Lorsque François Hollande est élu, tout va changer. Désormais, la doctrine change : la France ne paiera plus. Les sommes déjà livrées seraient presque équivalentes à l'aide publique au développement française au Mali et par ailleurs, François Hollande se refuse à financer des groupes avec lesquels, il le pressent, l'affrontement est inéluctable.

 

Les familles des otages sont reçues à l'Elysée, où on leur annonce ces nouvelles dispositions. Elles en sortent assommées. Parallèlement, les services de renseignement doivent tenter de mener des négociations.

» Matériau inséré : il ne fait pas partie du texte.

-- pv_equiv track=rewrite | github.com/alina-gurjeva/algorythms | task1.py | count_even_uneven3
-- ===== SOURCE A (Python) =====
-- def count_even_uneven3(a):
--     even_nums = {'0', '2', '4', '6', '8'}
--     even = 0
--     uneven = 0
--     a = str(a)
--     for element in a:
--         if element in even_nums:
--             even += 1
--         else:
--             uneven += 1
--     return even, uneven
-- ===== SOURCE B (Python) =====
-- def count_even_uneven3(a):
--     s = str(a)
--     even = sum(s.count(d) for d in '02468')
--     return even, len(s) - even
-- ===== Notes on version B (the rewrite author's own statement) =====
-- stated objective: alternative
-- what changed: Instead of one branching pass with two counters, B does targeted s.count scans for each even digit and derives the uneven count by subtraction from the string length.
import Mathlib
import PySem

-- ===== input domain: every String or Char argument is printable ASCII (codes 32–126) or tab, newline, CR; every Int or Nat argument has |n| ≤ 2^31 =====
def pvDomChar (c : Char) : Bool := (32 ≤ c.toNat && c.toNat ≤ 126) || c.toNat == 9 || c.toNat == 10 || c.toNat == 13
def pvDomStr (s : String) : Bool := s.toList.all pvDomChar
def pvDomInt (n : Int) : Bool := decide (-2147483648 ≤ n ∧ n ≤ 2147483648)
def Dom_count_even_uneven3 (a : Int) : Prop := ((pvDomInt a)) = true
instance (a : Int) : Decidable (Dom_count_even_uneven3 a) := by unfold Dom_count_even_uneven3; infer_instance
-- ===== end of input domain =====

-- B replaces A's single branching pass with two counters by five targeted digit-count scans
-- plus a closed-form subtraction for the uneven count (objective: alternative decomposition).

-- ===== PORT A =====
def count_even_uneven3 (a : Int) : Int × Int :=
  let even_nums : PySem.Set Char := PySem.Set.ofList ['0', '2', '4', '6', '8']
  let s := PySem.Int.toStr a
  s.toList.foldl
    (fun (acc : Int × Int) element =>
      if PySem.Set.contains even_nums element then (acc.1 + 1, acc.2)
      else (acc.1, acc.2 + 1))
    (0, 0)

-- ===== PORT B =====
def count_even_uneven3_alt (a : Int) : Int × Int :=
  let s := PySem.Int.toStr a
  let even : Int := (("02468".toList).map (fun d => (PySem.Str.count s (String.ofList [d]) : Int))).sum
  (even, (PySem.Str.len s : Int) - even)

-- ===== PRECONDITION & SPEC =====
def Spec_count_even_uneven3 (a : Int) (out : Int × Int) : Prop := out = count_even_uneven3_alt a
instance (a : Int) (out : Int × Int) : Decidable (Spec_count_even_uneven3 a out) := by unfold Spec_count_even_uneven3; infer_instance

-- ===== CLAIM (what is proved, stated in full; the proofs are below) =====
def Claim_equal_count_even_uneven3 : Prop := ∀ (a : Int), Dom_count_even_uneven3 a → Spec_count_even_uneven3 a (count_even_uneven3 a)

-- ===== LEMMAS AND PROOFS =====

-- single-character substring count is plain element count
lemma count_go_single (d : Char) : ∀ (l : List Char) (fuel acc : Nat), l.length ≤ fuel →
    PySem.Chars.count.go [d] fuel l acc = acc + l.count d := by
  intro l
  induction l with
  | nil => intro fuel acc _; cases fuel <;> simp [PySem.Chars.count.go]
  | cons h t ih =>
    intro fuel acc hf
    cases fuel with
    | zero => simp at hf
    | succ f =>
      simp only [List.length_cons, Nat.succ_le_succ_iff] at hf
      simp only [PySem.Chars.count.go, List.isPrefixOf, Bool.and_true,
        List.length_cons, List.length_nil, List.drop_succ_cons, List.drop_zero]
      by_cases hd : d = h
      · subst hd
        rw [if_pos (by simp), ih f (acc + 1) hf, List.count_cons]
        simp; omega
      · rw [if_neg (by simp [hd]), ih f acc hf, List.count_cons]
        simp [Ne.symm hd]

lemma chars_count_single (l : List Char) (d : Char) :
    PySem.Chars.count l [d] = l.count d := by
  simp only [PySem.Chars.count, List.isEmpty_cons, if_false, Bool.false_eq_true]
  have := count_go_single d l l.length 0 le_rfl
  omega

-- the per-character selector: among the five distinct even digits at most one matches
lemma sum_digit_ind (c : Char) :
    ((['0','2','4','6','8'] : List Char).map (fun d => if d == c then (1 : Int) else 0)).sum
      = if (['0','2','4','6','8'] : List Char).contains c then 1 else 0 := by
  by_cases h0 : c = '0'
  · subst h0; decide
  by_cases h2 : c = '2'
  · subst h2; decide
  by_cases h4 : c = '4'
  · subst h4; decide
  by_cases h6 : c = '6'
  · subst h6; decide
  by_cases h8 : c = '8'
  · subst h8; decide
  simp only [List.map_cons, List.map_nil, List.sum_cons, List.sum_nil,
    List.contains_cons, List.contains_nil, beq_iff_eq]
  simp only [eq_comm]
  simp [h0, h2, h4, h6, h8]

-- sum of the five per-digit counts is the countP of being an even digit
lemma sum_counts_eq_countP (l : List Char) :
    ((['0','2','4','6','8'] : List Char).map (fun d => (l.count d : Int))).sum
      = (l.countP (fun c => (['0','2','4','6','8'] : List Char).contains c) : Int) := by
  induction l with
  | nil => simp
  | cons c t ih =>
    have hcnt : ∀ d : Char, ((c :: t).count d : Int) = (t.count d : Int) + (if d == c then 1 else 0) := by
      intro d; rw [List.count_cons]
      by_cases h : d = c
      · subst h; simp
      · simp [h, Ne.symm h]
    have : ((['0','2','4','6','8'] : List Char).map (fun d => ((c :: t).count d : Int))).sum
        = ((['0','2','4','6','8'] : List Char).map (fun d => (t.count d : Int))).sum
          + ((['0','2','4','6','8'] : List Char).map (fun d => if d == c then (1 : Int) else 0)).sum := by
      simp only [hcnt, List.map_cons, List.map_nil, List.sum_cons, List.sum_nil]; ring
    rw [this, ih, sum_digit_ind, List.countP_cons]
    by_cases hc : (['0','2','4','6','8'] : List Char).contains c = true
    · rw [if_pos hc, if_pos hc]; push_cast; ring
    · rw [if_neg hc, if_neg hc]; push_cast; ring

lemma foldA (l : List Char) (e u : Int) :
    l.foldl
      (fun (acc : Int × Int) element =>
        if PySem.Set.contains (PySem.Set.ofList ['0','2','4','6','8']) element then (acc.1 + 1, acc.2)
        else (acc.1, acc.2 + 1)) (e, u)
    = (e + (l.countP (fun c => (['0','2','4','6','8'] : List Char).contains c) : Int),
       u + ((l.length : Int) - (l.countP (fun c => (['0','2','4','6','8'] : List Char).contains c) : Int))) := by
  have hset : PySem.Set.ofList (['0','2','4','6','8'] : List Char) = ['0','2','4','6','8'] := by decide
  induction l generalizing e u with
  | nil => simp
  | cons c t ih =>
    simp only [List.foldl_cons]
    by_cases hc : PySem.Set.contains (PySem.Set.ofList ['0','2','4','6','8']) c = true
    · rw [if_pos hc, ih]
      have : (['0','2','4','6','8'] : List Char).contains c = true := by
        rw [hset] at hc; exact hc
      rw [List.countP_cons, this]
      simp only [Prod.mk.injEq, List.length_cons, if_true]
      push_cast
      omega
    · rw [if_neg hc, ih]
      have : (['0','2','4','6','8'] : List Char).contains c = false := by
        rw [hset] at hc; simpa using hc
      rw [List.countP_cons, this]
      simp only [Prod.mk.injEq, List.length_cons, if_false, Bool.false_eq_true]
      push_cast
      omega

-- ===== VERDICT (by name: the statement is the Claim_ definition above) =====
theorem count_even_uneven3_spec : Claim_equal_count_even_uneven3 := by
  intro a _
  unfold Spec_count_even_uneven3 count_even_uneven3 count_even_uneven3_alt
  simp only [PySem.Str.count_eq, PySem.Str.len_eq]
  rw [foldA]
  have hmap : ∀ d : Char, PySem.Chars.count (PySem.Int.toStr a).toList (String.ofList [d]).toList
      = (PySem.Int.toStr a).toList.count d := by
    intro d
    rw [show (String.ofList [d]).toList = [d] by simp, chars_count_single]
  simp only [hmap]
  rw [show ("02468".toList : List Char) = ['0','2','4','6','8'] from rfl,
    sum_counts_eq_countP]
  simp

Entre-temps, AQMI et ses alliés ont pris le contrôle militaire de tout le nord du Mali. Mais début janvier 2013, certains d'entre eux tentent une poussée vers le sud. C'est une erreur. Cette manœuvre déclenche une intervention française. Que se serait-il passé si les pick-up des groupes djihadistes étaient descendus en direction de Bamako ? Entre autres choses, précisément, les combattants d'AQMI se seraient saisis de nombreux autres otages…

OPÉRATION SERVAL

Cela n'aura pas lieu, l'opération Serval, dont les grandes lignes ont été étudiées depuis de longs mois, va au contraire déployer dès le 11 janvier des troupes françaises et africaines. Tombouctou, Gao, les villes tenues par les rebelles islamistes sont prises d'assaut, presque sans combats. Puis l'armée française entame sa progression vers le nord, vers ce grand bastion de l'Adrar, notamment dans la vallée de l'Amettetaï.

C'est dans ce massif qu'Abou Zeid va être tué par des tirs français. Mais où sont les otages ? Les troupes françaises espèrent un temps que certains d'entre eux, dans la confusion de la prise d'assaut de la vallée, ont pu "s'autolibérer" et pourraient être retrouvés. Une opération de recherches est engagée, avec tous les systèmes de détection possibles. Mais les otages ont été déplacés. Peut-être ont-ils été emmenés jusqu'au sud de la Libye. Ils restent introuvables. Certaines sources, à un moment, ont même redouté que certains d'entre eux aient pu être tués lors des attaques françaises. Les familles, alors, ont vécu l'enfer de l'incertitude.

 

Après des mois, le corps de l'un des captifs va être retrouvé dans la région de Tessalit, près de la frontière algérienne, par des militaires français. Il s'agit de Philippe Verdon, qui avait été enlevé en novembre 2011 à Hombori, au Mali, en compagnie de Serge Lazarevic. Ils étaient détenus par une autre katiba. AQMI annonce avoir exécuté l'homme d'affaires en affirmant qu'il s'agissait d'un "espion". Son corps a été retrouvé par des militaires français dans la région de Tessalit. Il semble qu'il ait pu décéder à la suite de problèmes de santé.

En juin, une dernière vidéo montrait le groupe enlevé à Arlit. Daniel Larribe et ses codétenus y apparaissent à tour de rôle, en bon état physique relatif. Une "preuve de vie" qui a redonné un peu d'espoir, alors que des tentatives de négociations, encadrées par les autorités françaises, étaient relancées.